KITAMUDAMEDIA, Samarinda – Rencana aksi demonstrasi yang akan digelar Aliansi Mahakam di depan kantor DPRD Kallimantan Timur (Kaltim), Senin (1/9/2025) siang, diwarnai peristiwa penangkapan 22 mahasiswa Universitas Mulawarman (Unmul) oleh aparat kepolisian.
Penangkapan dilakukan dini hari sekitar pukul 02.00 WITA di Kampus FKIP Unmul, Jalan Banggeris, Samarinda. Para mahasiswa yang berasal dari lintas fakultas itu langsung digiring ke Mapolres Samarinda untuk menjalani pemeriksaan.

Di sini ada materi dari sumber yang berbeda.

-- ===== PRECONDITION & SPEC =====
-- Pre_ holds exactly when Python A returns normally: the ancestors lookup key must exist when the
-- scan reaches a non-matching element, threshold_index must be a valid (possibly negative) index,
-- the selected row must have at least k cells, and each touched cell must have the columns that are
-- actually subscripted (3 before the first exact/ancestor hit, 2 from the first ancestor hit on,
-- otherwise 1).
def Pre_get_performance_measures_single_dataitem (rank_list : List String) (ground_sol : String) (k : Int) (performances_tot : List (List (List Int))) (threshold_index : Int) (ancestors : List (String × List String)) : Prop :=
  let xs := rank_list.take (min (rank_list.length : Int) k).toNat
  let p? := List.findIdx? (fun x => x == ground_sol) xs
  let stop := p?.getD xs.length
  (0 < stop → ((PySem.Dict.mk ancestors).get? ground_sol).isSome = true) ∧
  (1 ≤ k →
      PySem.Raise.InRange performances_tot.length threshold_index ∧
      ∀ row ∈ (PySem.List.pyGet? performances_tot threshold_index).toList,
        k ≤ (row.length : Int) ∧
        (let anc := ((PySem.Dict.mk ancestors).get? ground_sol).getD []
         let g? := List.findIdx? (fun x => anc.contains x) (xs.take stop)
         let e : Int := match g? with
           | some g => (g : Int)
           | none => match p? with | some p => (p : Int) | none => k
         ∀ i < k.toNat,
           (if (i : Int) < e then 3 else if g?.isSome then 2 else 1) ≤ (row.getD i []).length))
instance (rank_list : List String) (ground_sol : String) (k : Int) (performances_tot : List (List (List Int))) (threshold_index : Int) (ancestors : List (String × List String)) : Decidable (Pre_get_performance_measures_single_dataitem rank_list ground_sol k performances_tot threshold_index ancestors) := by unfold Pre_get_performance_measures_single_dataitem; infer_instance

def pvWitness_get_performance_measures_single_dataitem : List String × String × Int × List (List (List Int)) × Int × (List (String × List String)) :=
  (["b", "a"], "a", 2, [[[0, 0, 0], [0, 0, 0]]], 0, [("a", ["b"])])

def Spec_get_performance_measures_single_dataitem (rank_list : List String) (ground_sol : String) (k : Int) (performances_tot : List (List (List Int))) (threshold_index : Int) (ancestors : List (String × List String)) (out : List (List (List Int))) : Prop := out = get_performance_measures_single_dataitem_alt rank_list ground_sol k performances_tot threshold_index ancestors
instance (rank_list : List String) (ground_sol : String) (k : Int) (performances_tot : List (List (List Int))) (threshold_index : Int) (ancestors : List (String × List String)) (out : List (List (List Int))) : Decidable (Spec_get_performance_measures_single_dataitem rank_list ground_sol k performances_tot threshold_index ancestors out) := by unfold Spec_get_performance_measures_single_dataitem; infer_instance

Pendamping hukum dari LBH Samarinda, Irfan Ghazy, menyebut polisi menuduh para mahasiswa tengah mempersiapkan aksi dengan membawa bom molotov. Namun, ia menegaskan bahwa seluruh yang diamankan adalah mahasiswa Unmul.
“Sekarang mereka masih diperiksa di Polres Samarinda,” ujar Irfan saat dikonfirmasi, Senin (1/9/2025).
Diketahui, Aliansi Mahakam yang beranggotakan mahasiswa dan organisasi masyarakat sipil sebelumnya telah mengumumkan rencana aksi di depan DPRD Kaltim hari ini, dengan membawa sejumlah tuntutan terkait isu daerah maupun nasional.(*)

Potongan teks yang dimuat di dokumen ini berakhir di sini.